WHO RUN LA :: Synth-Pop Musician Nite Jewel on Her New Album 'Liquid Cool'

“Music is the thing that keeps my whole world together,” Nite Jewel’s Ramona Gonzalez tells me over smoothies last week. “It makes me feel good. It makes me feel like life is worth being a part of.”

When I arrive at Café Gratitude on Larchmont to discuss Ramona’s upcoming album that drops tomorrow, June 10, Liquid Coolher first project as Nite Jewel since 2012—she’s already at the bar examining a menu. She’s petite, with short black hair, wearing a floral shirt and sunglasses. “Sorry, I’m not going to take my sunglasses off,” Ramona announces after our initial greetings, “because I didn’t get any sleep last night.” She explains that she’s stressed about working on the music video for “Kiss The Screen,” my favorite song on the upcoming album. “I’m fighting with the director,” she expounds. “He likes shots that look good—but I don’t look good.”

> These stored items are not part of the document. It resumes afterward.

-- pv_equiv track=rewrite | github.com/Sendil239/lens | lens_backend/solr_search.py | getCountryTweetCount
-- ===== SOURCE A (Python) =====
-- def getCountryTweetCount(payload, tweet_list, country_set):
--
--     temp_country_set = set()
--     if len(payload['countries']) > 0:
--         for country in payload['countries']:
--             temp_country_set.add(country)
--     else:
--         temp_country_set = country_set.copy()
--     country_tweet_count = {}
--     for country in temp_country_set:
--         country_tweet_count[country] = 0
--
--     for tweet in tweet_list:
--         country_name = tweet['country']
--         if country_name in temp_country_set:
--             country_tweet_count[country_name] += 1
--
--     return country_tweet_count
-- ===== SOURCE B (Python) =====
-- # B: extract every tweet's country into a list once, then answer each wanted
-- # country by counting its occurrences in that list with list.count (no counting
-- # dict and no per-tweet membership test; per-country scans instead).
-- def getCountryTweetCount(payload, tweet_list, country_set):
--     names = [tweet['country'] for tweet in tweet_list]
--     wanted = set(payload['countries']) or set(country_set)
--     return {c: names.count(c) for c in wanted}
-- ===== Notes on version B (the rewrite author's own statement) =====
-- stated objective: alternative
-- what changed: A zero-seeds a dict over the wanted set and does one membership-filtered increment pass over the tweets; B keeps no counting dict at all: it materialises the list of tweet countries once and answers each wanted country with a separate list.count scan over that list.
import Mathlib
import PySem

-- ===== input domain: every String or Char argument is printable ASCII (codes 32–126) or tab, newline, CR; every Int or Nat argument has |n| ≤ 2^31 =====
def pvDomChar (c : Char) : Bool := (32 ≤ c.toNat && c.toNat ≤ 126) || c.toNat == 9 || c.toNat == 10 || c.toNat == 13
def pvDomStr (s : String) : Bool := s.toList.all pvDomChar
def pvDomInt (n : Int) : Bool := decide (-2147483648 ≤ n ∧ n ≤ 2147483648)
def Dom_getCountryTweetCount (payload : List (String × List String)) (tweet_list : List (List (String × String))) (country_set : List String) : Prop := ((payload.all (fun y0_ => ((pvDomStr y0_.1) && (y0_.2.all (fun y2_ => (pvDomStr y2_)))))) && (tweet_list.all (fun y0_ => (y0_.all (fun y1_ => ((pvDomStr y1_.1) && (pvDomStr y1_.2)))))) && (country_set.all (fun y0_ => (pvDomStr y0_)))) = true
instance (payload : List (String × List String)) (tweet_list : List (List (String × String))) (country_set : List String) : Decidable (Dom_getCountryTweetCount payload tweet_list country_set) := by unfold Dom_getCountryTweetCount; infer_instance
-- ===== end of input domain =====

-- One line: B drops A's counting dict entirely — it extracts the tweet-country list once and
-- answers each wanted country by a separate list.count scan (alternative algorithm, same results).
-- Equality proved on all inputs where the Python A returns (Pre_ = required keys present).

-- ===== PORT A =====
def getCountryTweetCount (payload : List (String × List String)) (tweet_list : List (List (String × String))) (country_set : List String) : List (String × Int) :=
  -- temp_country_set = set();  if len(payload['countries']) > 0: add each;  else: country_set.copy()
  let countries : List String := ((PySem.Dict.mk payload).get? "countries").getD []
  let temp : PySem.Set String :=
    if countries.length > 0 then countries.foldl PySem.Set.add PySem.Set.empty
    else PySem.Set.ofList country_set
  -- country_tweet_count = {};  for country in temp: country_tweet_count[country] = 0
  let d0 : PySem.Dict String Int := temp.foldl (fun d c => d.insert c 0) PySem.Dict.empty
  -- for tweet in tweet_list: name = tweet['country']; if name in temp: d[name] += 1
  let d : PySem.Dict String Int := tweet_list.foldl (fun d t =>
      let name := ((PySem.Dict.mk t).get? "country").getD ""
      if PySem.Set.contains temp name then d.modify name 0 (· + 1) else d) d0
  d.items

-- ===== PORT B =====
def getCountryTweetCount_alt (payload : List (String × List String)) (tweet_list : List (List (String × String))) (country_set : List String) : List (String × Int) :=
  -- names = [tweet['country'] for tweet in tweet_list]
  let names : List String := tweet_list.map (fun t => ((PySem.Dict.mk t).get? "country").getD "")
  -- wanted = set(payload['countries']) or set(country_set)
  let countries : List String := ((PySem.Dict.mk payload).get? "countries").getD []
  let wanted : PySem.Set String :=
    if PySem.Set.ofList countries = [] then PySem.Set.ofList country_set
    else PySem.Set.ofList countries
  -- {c: names.count(c) for c in wanted}
  wanted.map (fun c => (c, (names.count c : Int)))

-- ===== PRECONDITION & SPEC =====
-- Pre_ = exactly where the Python A returns: payload has key 'countries' and every tweet has key 'country'
-- (otherwise A raises KeyError).
def Pre_getCountryTweetCount (payload : List (String × List String)) (tweet_list : List (List (String × String))) (country_set : List String) : Prop :=
  ((PySem.Dict.mk payload).get? "countries").isSome = true ∧
  ∀ t ∈ tweet_list, ((PySem.Dict.mk t).get? "country").isSome = true
instance (payload : List (String × List String)) (tweet_list : List (List (String × String))) (country_set : List String) : Decidable (Pre_getCountryTweetCount payload tweet_list country_set) := by unfold Pre_getCountryTweetCount; infer_instance
def pvWitness_getCountryTweetCount : (List (String × List String)) × (List (List (String × String))) × List String :=
  ([("countries", ["US", "IN"])], [[("country", "US")], [("country", "FR")], [("country", "US")]], ["FR"])

def Spec_getCountryTweetCount (payload : List (String × List String)) (tweet_list : List (List (String × String))) (country_set : List String) (out : List (String × Int)) : Prop := out = getCountryTweetCount_alt payload tweet_list country_set
instance (payload : List (String × List String)) (tweet_list : List (List (String × String))) (country_set : List String) (out : List (String × Int)) : Decidable (Spec_getCountryTweetCount payload tweet_list country_set out) := by unfold Spec_getCountryTweetCount; infer_instance

-- ===== CLAIM (what is proved, stated in full; the proofs are below) =====
def Claim_equal_getCountryTweetCount : Prop := ∀ (payload : List (String × List String)) (tweet_list : List (List (String × String))) (country_set : List String), Dom_getCountryTweetCount payload tweet_list country_set → Pre_getCountryTweetCount payload tweet_list country_set → Spec_getCountryTweetCount payload tweet_list country_set (getCountryTweetCount payload tweet_list country_set)

-- ===== LEMMAS AND PROOFS =====

-- two dicts with the same items list are the same dict
lemma pvDictEqOfItems {κ ν : Type} (d : PySem.Dict κ ν) (l : List (κ × ν)) (h : d.items = l) :
    d = PySem.Dict.mk l := by cases d; cases h; rfl

-- invariant of A's counting loop: starting from the dict {c ↦ f c | c ∈ temp} (temp duplicate-free),
-- the membership-filtered increment loop over `names` yields {c ↦ f c + names.count c | c ∈ temp}
lemma pvLoopA (temp : List String) (hnd : temp.Nodup) (names : List String) :
    ∀ f : String → Int,
    (names.foldl (fun d n => if PySem.Set.contains temp n then d.modify n 0 (· + 1) else d)
        (PySem.Dict.mk (temp.map (fun c => (c, f c))))).items
      = temp.map (fun c => (c, f c + (names.count c : Int))) := by
  induction names with
  | nil => intro f; simp
  | cons n ns ih =>
    intro f
    simp only [List.foldl_cons]
    by_cases hm : n ∈ temp
    · have hc : PySem.Set.contains temp n = true := by
        simp [PySem.Set.contains, hm]
      rw [hc, if_pos rfl]
      have hkeys : (PySem.Dict.mk (temp.map (fun c => (c, f c)))).keys.Nodup := by
        simpa [PySem.Dict.keys_mk, List.map_map, Function.comp_def] using hnd
      have hmem : (n, f n) ∈ temp.map (fun c => (c, f c)) := List.mem_map_of_mem hm
      have hget : (PySem.Dict.mk (temp.map (fun c => (c, f c)))).getD n 0 = f n :=
        PySem.Dict.getD_of_mem_items _ hmem hkeys 0
      have hcont : (PySem.Dict.mk (temp.map (fun c => (c, f c)))).contains n = true := by
        rw [PySem.Dict.contains_mk, List.any_eq_true]
        exact ⟨(n, f n), List.mem_map_of_mem hm, by simp⟩
      have hmod : (PySem.Dict.mk (temp.map (fun c => (c, f c)))).modify n 0 (· + 1)
          = PySem.Dict.mk (temp.map (fun c => (c, if c = n then f c + 1 else f c))) := by
        apply pvDictEqOfItems
        rw [PySem.Dict.modify, hget, PySem.Dict.items_insert_of_contains _ _ hcont]
        simp only [List.map_map]
        apply List.map_congr_left
        intro c hcmem
        by_cases hcn : c = n
        · subst hcn; simp
        · simp [Function.comp, hcn]
      rw [hmod, ih (fun c => if c = n then f c + 1 else f c)]
      apply List.map_congr_left
      intro c hcmem
      by_cases hcn : c = n
      · subst hcn; simp; ring
      · simp [hcn, Ne.symm hcn]
    · have hc : PySem.Set.contains temp n = false := by
        simp [PySem.Set.contains]; exact fun h => hm h
      rw [hc]
      simp only [Bool.false_eq_true, if_false]
      rw [ih f]
      apply List.map_congr_left
      intro c hcmem
      have hne : n ≠ c := fun h => hm (h ▸ hcmem)
      simp [hne]

-- A's zero-initialisation loop builds exactly the dict {c ↦ 0 | c ∈ temp}
lemma pvInitA (temp : List String) (hnd : temp.Nodup) :
    (temp.foldl (fun d c => d.insert c (0 : Int)) PySem.Dict.empty)
      = PySem.Dict.mk (temp.map (fun c => (c, (0 : Int)))) := by
  apply pvDictEqOfItems
  have h := PySem.Dict.items_foldl_insert_fresh temp (fun a => a) (fun _ => (0 : Int))
      PySem.Dict.empty (by intro a _; simp) (by simpa using hnd)
  simpa using h

-- set(a::l) is never the empty set
lemma pvOfListConsNe (a : String) (l : List String) : PySem.Set.ofList (a :: l) ≠ [] := by
  have key : ∀ (m : List String) (s : PySem.Set String), s ≠ [] → m.foldl PySem.Set.add s ≠ [] := by
    intro m
    induction m with
    | nil => intro s hs; simpa using hs
    | cons x xs ih =>
      intro s hs
      simp only [List.foldl_cons]
      apply ih
      unfold PySem.Set.add
      split
      · exact hs
      · simp
  rw [PySem.Set.ofList_eq_foldl]
  simp only [List.foldl_cons]
  apply key
  unfold PySem.Set.add
  simp [PySem.Set.contains]

theorem pv_main (payload : List (String × List String)) (tweet_list : List (List (String × String))) (country_set : List String) :
    getCountryTweetCount payload tweet_list country_set
      = getCountryTweetCount_alt payload tweet_list country_set := by
  simp only [getCountryTweetCount, getCountryTweetCount_alt]
  set countries := ((PySem.Dict.mk payload).get? "countries").getD [] with hcs
  have htemp : (if countries.length > 0 then countries.foldl PySem.Set.add PySem.Set.empty
        else PySem.Set.ofList country_set)
      = (if PySem.Set.ofList countries = [] then PySem.Set.ofList country_set
         else PySem.Set.ofList countries) := by
    cases countries with
    | nil => simp
    | cons a l =>
      rw [if_pos (by simp), if_neg (pvOfListConsNe a l), PySem.Set.ofList_eq_foldl]
      rfl
  rw [htemp]
  set temp : PySem.Set String :=
    (if PySem.Set.ofList countries = [] then PySem.Set.ofList country_set
     else PySem.Set.ofList countries) with htdef
  have hnd : temp.Nodup := by
    rw [htdef]; split <;> exact PySem.Set.nodup_ofList _
  set g : List (String × String) → String := fun t => ((PySem.Dict.mk t).get? "country").getD "" with hg
  set names := tweet_list.map g with hnames
  have hA := pvLoopA temp hnd names (fun _ => (0 : Int))
  rw [hnames, List.foldl_map] at hA
  rw [pvInitA temp hnd, hA]
  apply List.map_congr_left
  intro c hcmem
  simp [hnames]

-- ===== VERDICT (by name: the statement is the Claim_ definition above) =====
theorem getCountryTweetCount_spec : Claim_equal_getCountryTweetCount := by
  intro payload tweet_list country_set _ _
  unfold Spec_getCountryTweetCount
  exact pv_main payload tweet_list country_set
-- the flag characterisation ------------------------------------------------

lemma outerB_flag_iff (positions : List (List Int)) (k : Nat) (hk : k < positions.length) :
    flag (outerB positions) (k : Int) ↔
      ∃ q ∈ positions, q ≠ positions[k] ∧ distance positions[k] q ≤ 3 := by
  constructor
  · intro hf
    obtain ⟨j, hj0, hjn, _hjk, hne, hd⟩ := outerB_sound positions (k : Int) (by positivity) hf
    obtain ⟨jn, rfl⟩ : ∃ jn : Nat, j = (jn : Int) := ⟨j.toNat, by omega⟩
    have hjlt : jn < positions.length := by omega
    have hjeq := pyGetD_at_nat positions jn hjlt
    refine ⟨positions[jn], List.getElem_mem hjlt, ?_, ?_⟩
    · rw [← hjeq, ← pyGetD_at_nat positions k hk]; exact hne
    · rw [← hjeq, ← pyGetD_at_nat positions k hk]; exact hd
  · rintro ⟨q, hq, hne, hd⟩
    obtain ⟨m, hm, hqm⟩ := List.mem_iff_getElem.mp hq
    have hmk : m ≠ k := fun hc => hne (by subst hc; rw [hqm])
    rcases Nat.lt_or_ge m k with hlt | hge
    · exact (outerB_marks positions m k (by positivity) (by omega) (by omega)
        ⟨by rw [pyGetD_at_nat positions m hm, pyGetD_at_nat positions k hk, hqm]; exact hne,
         by rw [pyGetD_at_nat positions m hm, pyGetD_at_nat positions k hk, hqm,
                distance_comm]; exact hd⟩).2
    · have hkm : (k : Int) < (m : Int) := by omega
      exact (outerB_marks positions k m (by positivity) hkm (by omega)
        ⟨by rw [pyGetD_at_nat positions m hm, pyGetD_at_nat positions k hk, hqm];
            exact fun hc => hne hc.symm,
         by rw [pyGetD_at_nat positions m hm, pyGetD_at_nat positions k hk, hqm]; exact hd⟩).1

lemma foldl_enumerate_snd {α β : Type} (xs : List α) (f : β → α → β) (init : β) :
    (PySem.List.enumerate xs 0).foldl (fun s ip => f s ip.2) init = xs.foldl f init := by
  conv_rhs => rw [← PySem.List.map_snd_enumerate xs 0]
  rw [List.foldl_map]

lemma portB_eq (positions : List (List Int)) :
    remove_unreachable_alt positions = isoFold positions := by
  unfold remove_unreachable_alt isoFold
  rw [← foldl_enumerate_snd positions
        (fun s p => if isolated positions p then PySem.Set.add s p else s) PySem.Set.empty]
  refine PySem.List.foldl_congr_mem _ _ _ PySem.Set.empty ?_
  intro s ip hip
  obtain ⟨k, hk, rfl⟩ := (PySem.List.mem_enumerate_iff positions 0 ip).mp hip
  show (if PySem.List.pyGetD (outerB positions) (0 + (k : Int), positions[k]).1 false
        then s else PySem.Set.add s (0 + (k : Int), positions[k]).2)
      = (if isolated positions ((0 + (k : Int), positions[k]).2)
        then PySem.Set.add s ((0 + (k : Int), positions[k]).2) else s)
  simp only [zero_add]
  by_cases hiso : isolated positions positions[k]
  · have hnf : ¬ flag (outerB positions) (k : Int) := fun hf => by
      obtain ⟨q, hq, hne, hd⟩ := (outerB_flag_iff positions k hk).mp hf
      exact absurd (hiso q hq hne) (by omega)
    rw [if_neg (by unfold flag at hnf; simpa using hnf), if_pos hiso]
  · have hf : flag (outerB positions) (k : Int) := by
      refine (outerB_flag_iff positions k hk).mpr ?_
      by_contra hc
      exact hiso (fun q hq hne => by
        by_contra h3
        exact hc ⟨q, hq, hne, by omega⟩)
    rw [if_pos (by unfold flag at hf; simpa using hf), if_neg hiso]

-- ===== VERDICT (by name: the statement is the Claim_ definition above) =====
theorem remove_unreachable_spec : Claim_equal_remove_unreachable := by
  intro positions _
  unfold Spec_remove_unreachable
  rw [portA_eq positions, portB_eq positions]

By the time I’m finished nodding, Ramona has jumped on to another topic. She speaks quickly and articulately, showcasing her Ivy League education (Ramona briefly attended Columbia’s Barnard College before dropping out and moving to LA), and with a punchy vigor surprising for someone so small.

I soon learn that Nite Jewel’s four year hiatus is due to tension with her former label Secretly Canadian (to which The War on Drugs, Major Lazer, and Anohni are signed). She was sending them loads of music (Ramona wrote three entire albums that are currently on the backburner), but the label was adamant about big production and seemed to have reservations that the music wasn’t sufficiently poppy. “They were critiquing me before I had time to find my footing,” she tells me. Beyond being a “toxic process,” Ramona wasn’t reaping financial rewards, and she finally decided it was time to leave.

Music video for “Kiss the Screen” off Nite Jewel’s new album Liquid Cool.

Ramona compares her experience with Secretly Canadian with her stint in the Ivy League: “It’s easy to get trapped into thinking: this is an Ivy League so I will get something good out of it.” But after Ramona left Barnard and transferred to Occidental, she realized that she didn’t need the status and prestige associated with Columbia to get a good education. Ramona feels similarly about Secretly Canadian: “If you’re a smart human being, you don’t need the hand of 25 bros to assist you.”

Not to say that leaving the label was easy. Ramona tells me it triggered feelings of—“who am I if I’m not a musician on a label?” Throughout this identity crisis, Ramona wrote lots of music and did ample soul-searching. To support herself, she toured frequently and sold a song to Grand Theft Auto, “Nowhere to Go,” that she says “paid for [her] life for a while.”

But, it wasn’t until she got a job outside of the music industry that she realized why she wanted to make music again. As a manager at the restaurant Alma, Ramona didn’t have to constantly pack up and leave town to tour to support herself. Finally, she had the time to focus on Liquid Cool. What’s more, the job allowed her to realize what her world would look like without music.

I tell Ramona that it’s nice to have something to contrast with your passion to realize how important it is to you. She agrees.

“I’m always toying with the idea of going back to school,” she says. “Because when I was at school, I was on fire with my music. Every day I would get home and be like ‘I’m not going to work on my paper’ and instead I’m going to do music for an hour.” I understand this as well, as it has been in boring offices that I’ve done my best writing—getting a thrill off of doing what I wanted as opposed to what I was supposed to be doing. It’s for this very reason that Ramona studied philosophy, and not music, in college, explaining her reservation that studying music would trap her psychologically: “It’s important to me to be really open when I’m making music—to not have any ideas about what I should be doing.”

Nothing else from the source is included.